Before the revolution, he was engaged in everything – from the dance hall, photography to cinema. Drankov became one of the pioneers of “silent cinema” and one of the first film producers. In 1908, he was the first to photograph Leo Tolstoy, who was still alive at the time, and also filmed the first TV series “Sonka the Golden Handle”. He also became the first in the world to use frames from his films on advertising posters, and before each session he showed fragments of films for advertising purposes.
It was Drankov who started the tradition of “spinning” a film magazine, announcing films. And later this tradition was adopted in all European and American cinemas.
In the 1920s, Oleksandr Drankov fled with the remnants of the “white” army to Constantinople. And so, sitting in a cheap hotel, I saw a cockroach jogging across the table. “Look, trotter,” Yosypovych thought. And when the second cockroach climbed out from under the saucer and began to catch up with the first, Oleksandr had the idea to monetize cockroach races.

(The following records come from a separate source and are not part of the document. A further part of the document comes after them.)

-- pv_equiv track=rewrite | github.com/soras/EstTimexCorpora | scripts/tml_conv_utils.py | extract_tags_from_position
-- ===== SOURCE A (Python) =====
-- def extract_tags_from_position( content, pos ):
--     '''Extract all (consecutive) tags from the given position
--        in the content string. Returns a list of extracted tags,
--        and the last position in the (last) ending tag. '''
--     tags = []
--     symbol = content[pos]
--     if symbol == '<':
--         # Extract tags
--         cur_tag = []
--         while pos < len(content):
--             symbol = content[pos]
--             cur_tag.append( symbol )
--             if symbol == '>':
--                 tags.append( ''.join(cur_tag) )
--                 # chk for consecutive tags:
--                 # check if the next symbol is a tag start
--                 if pos + 1 < len(content) and \
--                    content[pos + 1] == '<':
--                     # start collecting next tag
--                     cur_tag = []
--                 else:
--                     break
--             pos += 1
--     return tags, pos
-- ===== SOURCE B (Python) =====
-- def extract_tags_from_position(content, pos):
--     '''Extract all (consecutive) tags from the given position
--        in the content string. Returns a list of extracted tags,
--        and the last position in the (last) ending tag. '''
--     if content[pos] != '<':
--         return [], pos
--     n = len(content)
--     if pos < 0:
--         pos += n  # normalize a negative index
--     tags = []
--     while True:
--         end = content.find('>', pos)
--         if end == -1:
--             return tags, n
--         tags.append(content[pos:end + 1])
--         if end + 1 < n and content[end + 1] == '<':
--             pos = end + 1
--         else:
--             return tags, end
-- ===== Notes on version B (the rewrite author's own statement) =====
-- stated objective: idiomatic
-- what changed: Replaces the per-character while-loop with current-tag accumulator by jumps with str.find('>', pos) and slicing out each whole tag, normalizing a negative start index once.
-- intended difference: For a negative in-range pos where content[pos]=='<' and content contains '>', A's scan wraps past index -1 back to index 0 and re-reads the start of the string (e.g. A('<a>',-3) = (['<a>','<a>'], 2)); B scans the suffix once and returns (['<a>'], 2), the intended tags starting at that position. — e.g. on extract_tags_from_position("<a>", -3): A returns (["<a>", "<a>"], 2), B returns (["<a>"], 2)
import Mathlib
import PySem
-- pv_equiv track=rewrite | github.com/adrian-valente/advent-of-code | day8/main.py | get_positions_per_freq
-- ===== SOURCE A (Python) =====
-- def get_positions_per_freq(lines):
--     positions_per_freq = dict()
--     for i, line in enumerate(lines):
--         for j, c in enumerate(line):
--             if c != ".":
--                 if c not in positions_per_freq:
--                     positions_per_freq[c] = []
--                 positions_per_freq[c].append((i, j))
--     return positions_per_freq
-- ===== SOURCE B (Python) =====
-- def get_positions_per_freq(lines):
--     # Two-pass: flatten the grid into (char, position) cells, then build the
--     # result per first-occurrence key by filtering the flat list.
--     cells = [(c, (i, j))
--              for i, line in enumerate(lines)
--              for j, c in enumerate(line)
--              if c != "."]
--     return {c: [p for cc, p in cells if cc == c]
--             for c in dict.fromkeys(cc for cc, _ in cells)}
-- ===== Notes on version B (the rewrite author's own statement) =====
-- stated objective: alternative
-- what changed: Replaced A's single-pass loop that mutates a dict (insert-if-absent then append) by a two-pass decomposition: flatten the grid into a (char, position) cell list, then build the result as a dict comprehension over the first-occurrence-deduplicated keys, filtering the flat list per key.
import Mathlib
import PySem

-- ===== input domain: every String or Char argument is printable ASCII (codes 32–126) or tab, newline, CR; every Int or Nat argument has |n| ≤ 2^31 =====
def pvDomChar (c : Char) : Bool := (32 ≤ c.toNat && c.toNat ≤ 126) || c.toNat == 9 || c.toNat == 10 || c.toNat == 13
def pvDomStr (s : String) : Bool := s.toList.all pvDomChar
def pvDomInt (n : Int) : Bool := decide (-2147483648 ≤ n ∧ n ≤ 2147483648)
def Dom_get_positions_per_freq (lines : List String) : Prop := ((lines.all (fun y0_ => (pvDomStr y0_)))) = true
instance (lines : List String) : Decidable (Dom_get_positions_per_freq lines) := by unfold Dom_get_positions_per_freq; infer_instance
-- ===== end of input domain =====

-- B replaces A's incremental dict-mutation loop by a two-pass decomposition (flatten the
-- grid to (char, position) cells, then build each key's list by filtering); objective: alternative.

-- ===== PORT A =====
def get_positions_per_freq (lines : List String) : List (String × List (Int × Int)) :=
  let d : PySem.Dict String (List (Int × Int)) :=
    (PySem.List.enumerate lines 0).foldl
      (fun d il =>
        (PySem.List.enumerate il.2.toList 0).foldl
          (fun d jc =>
            if jc.2 ≠ '.' then
              let key := String.ofList [jc.2]
              let d := if d.contains key then d else d.insert key []
              d.insert key (d.getD key [] ++ [(il.1, jc.1)])
            else d)
          d)
      PySem.Dict.empty
  d.items

-- ===== PORT B =====
def get_positions_per_freq_alt (lines : List String) : List (String × List (Int × Int)) :=
  let cells : List (String × (Int × Int)) :=
    (PySem.List.enumerate lines 0).flatMap (fun il =>
      ((PySem.List.enumerate il.2.toList 0).filter (fun jc => jc.2 ≠ '.')).map
        (fun jc => (String.ofList [jc.2], (il.1, jc.1))))
  (PySem.List.dedup (cells.map (·.1))).map
    (fun c => (c, (cells.filter (fun p => p.1 == c)).map (·.2)))

-- ===== PRECONDITION & SPEC =====
def Spec_get_positions_per_freq (lines : List String) (out : List (String × List (Int × Int))) : Prop := out = get_positions_per_freq_alt lines
instance (lines : List String) (out : List (String × List (Int × Int))) : Decidable (Spec_get_positions_per_freq lines out) := by unfold Spec_get_positions_per_freq; infer_instance

-- ===== CLAIM (what is proved, stated in full; the proofs are below) =====
def Claim_equal_get_positions_per_freq : Prop := ∀ (lines : List String), Dom_get_positions_per_freq lines → Spec_get_positions_per_freq lines (get_positions_per_freq lines)

-- ===== LEMMAS AND PROOFS =====

-- the flat cell list of B, as a named definition for the proofs
def pvCells (lines : List String) : List (String × (Int × Int)) :=
  (PySem.List.enumerate lines 0).flatMap (fun il =>
    ((PySem.List.enumerate il.2.toList 0).filter (fun jc => jc.2 ≠ '.')).map
      (fun jc => (String.ofList [jc.2], (il.1, jc.1))))

-- A's loop body (insert-if-absent, then append) is exactly Dict.modify
theorem pvStep_eq (d : PySem.Dict String (List (Int × Int))) (k : String) (v : Int × Int) :
    (if d.contains k then d else d.insert k []).insert k
      ((if d.contains k then d else d.insert k []).getD k [] ++ [v])
    = d.modify k [] (· ++ [v]) := by
  show _ = d.insert k (d.getD k [] ++ [v])
  by_cases hc : d.contains k
  · simp [hc]
  · simp only [Bool.not_eq_true] at hc
    rw [if_neg (by simp [hc]), PySem.Dict.getD_insert_self, PySem.Dict.insert_insert_self,
      PySem.Dict.getD_of_not_contains d [] hc, List.nil_append]

-- A's nested enumerate loops are a single modify-fold over the flat cell list
theorem pvFoldA_eq (lines : List String) :
    ((PySem.List.enumerate lines 0).foldl
      (fun d il =>
        (PySem.List.enumerate il.2.toList 0).foldl
          (fun d jc =>
            if jc.2 ≠ '.' then
              let key := String.ofList [jc.2]
              let d := if d.contains key then d else d.insert key []
              d.insert key (d.getD key [] ++ [(il.1, jc.1)])
            else d)
          d)
      (PySem.Dict.empty : PySem.Dict String (List (Int × Int))))
    = (pvCells lines).foldl (fun d p => d.modify p.1 [] (· ++ [p.2])) PySem.Dict.empty := by
  rw [pvCells, List.foldl_flatMap]
  apply PySem.List.foldl_congr_mem
  intro d il _
  rw [List.foldl_map, List.foldl_filter]
  apply PySem.List.foldl_congr_mem
  intro d jc _
  by_cases h : jc.2 = '.'
  · simp [h]
  · rw [if_pos h, if_pos (by simp [h])]
    exact pvStep_eq d (String.ofList [jc.2]) (il.1, jc.1)

theorem get_positions_per_freq_eq_alt (lines : List String) :
    get_positions_per_freq lines = get_positions_per_freq_alt lines := by
  have halt : get_positions_per_freq_alt lines
      = (PySem.List.dedup ((pvCells lines).map (·.1))).map
          (fun c => (c, ((pvCells lines).filter (fun p => p.1 == c)).map (·.2))) := rfl
  rw [get_positions_per_freq, halt]
  show ((PySem.List.enumerate lines 0).foldl _ PySem.Dict.empty).items = _
  rw [pvFoldA_eq]
  have hnd : (((pvCells lines).foldl (fun d p => d.modify p.1 [] (· ++ [p.2])) PySem.Dict.empty)).keys.Nodup :=
    PySem.Dict.nodup_keys_foldl_modify_key (pvCells lines) (·.1) [] (fun _ p => (· ++ [p.2]))
      PySem.Dict.empty (by simp)
  rw [PySem.Dict.items_eq_map_keys _ hnd []]
  have hkeys : (((pvCells lines).foldl (fun d p => d.modify p.1 [] (· ++ [p.2])) PySem.Dict.empty)).keys
      = PySem.List.dedup ((pvCells lines).map (·.1)) := by
    rw [PySem.Dict.keys_foldl_modify_key (pvCells lines) (·.1) [] (fun _ p => (· ++ [p.2])) PySem.Dict.empty]
    simp [PySem.Dict.keys_empty, PySem.Set.update, PySem.Set.ofList_eq_foldl,
      PySem.List.dedup_eq_ofList]
  rw [hkeys]
  refine List.map_congr_left (fun c _ => ?_)
  congr 1
  rw [PySem.Dict.getD_foldl_modify_append, PySem.Dict.getD_empty]
  simp

-- ===== VERDICT (by name: the statement is the Claim_ definition above) =====
theorem get_positions_per_freq_spec : Claim_equal_get_positions_per_freq := by
  intro lines _
  exact get_positions_per_freq_eq_alt lines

On May 8, 1921, a sign appeared in the coffee shop of the Greek Sinopli: “Race of trained cockroaches. Russian folk entertainment”… They say that this kind of entertainment was very popular even in Ancient Egypt and Ancient Greece.
Cockroaches, frightened by the electric light, ran, harnessed to carts. Bets were placed on numbers, that is, on cockroaches, as on horses. A large table with paths for insects (cockroach racetrack) was called a kafarodrom.
Over time, the fascination with cockroach racing in Constantinople came to nothing. Drankov emigrated to America. He tried to make films, but failed. After that, he opened a cafe and a small photography firm in California.
1926 — the date of the first flight over the North Pole.
1942 — the Wehrmacht launched an offensive in the Crimea (World War II).
1945 — in Karlshorst, a suburb of Berlin, representatives of the German command led by Field Marshal Keitel signed the act of unconditional surrender of the German armed forces for the second time. The act entered into force at 23:01
1951 — Ivan Drach’s first poem was published.
1954 — the foundation of the Asian Football Federation.
1962 — the last trolleybuses stopped running in London.
1962 Oles Ulyanenko, Ukrainian writer, laureate of the Small Shevchenko Prize in 1997, was born.
1984 — Borys Antonenko-Davydovych, Ukrainian writer, translator, researcher of problems of the development and culture of the Ukrainian language, victim of Stalin’s terror, died.
1994 — Azerbaijan joined the Karabakh ceasefire agreement.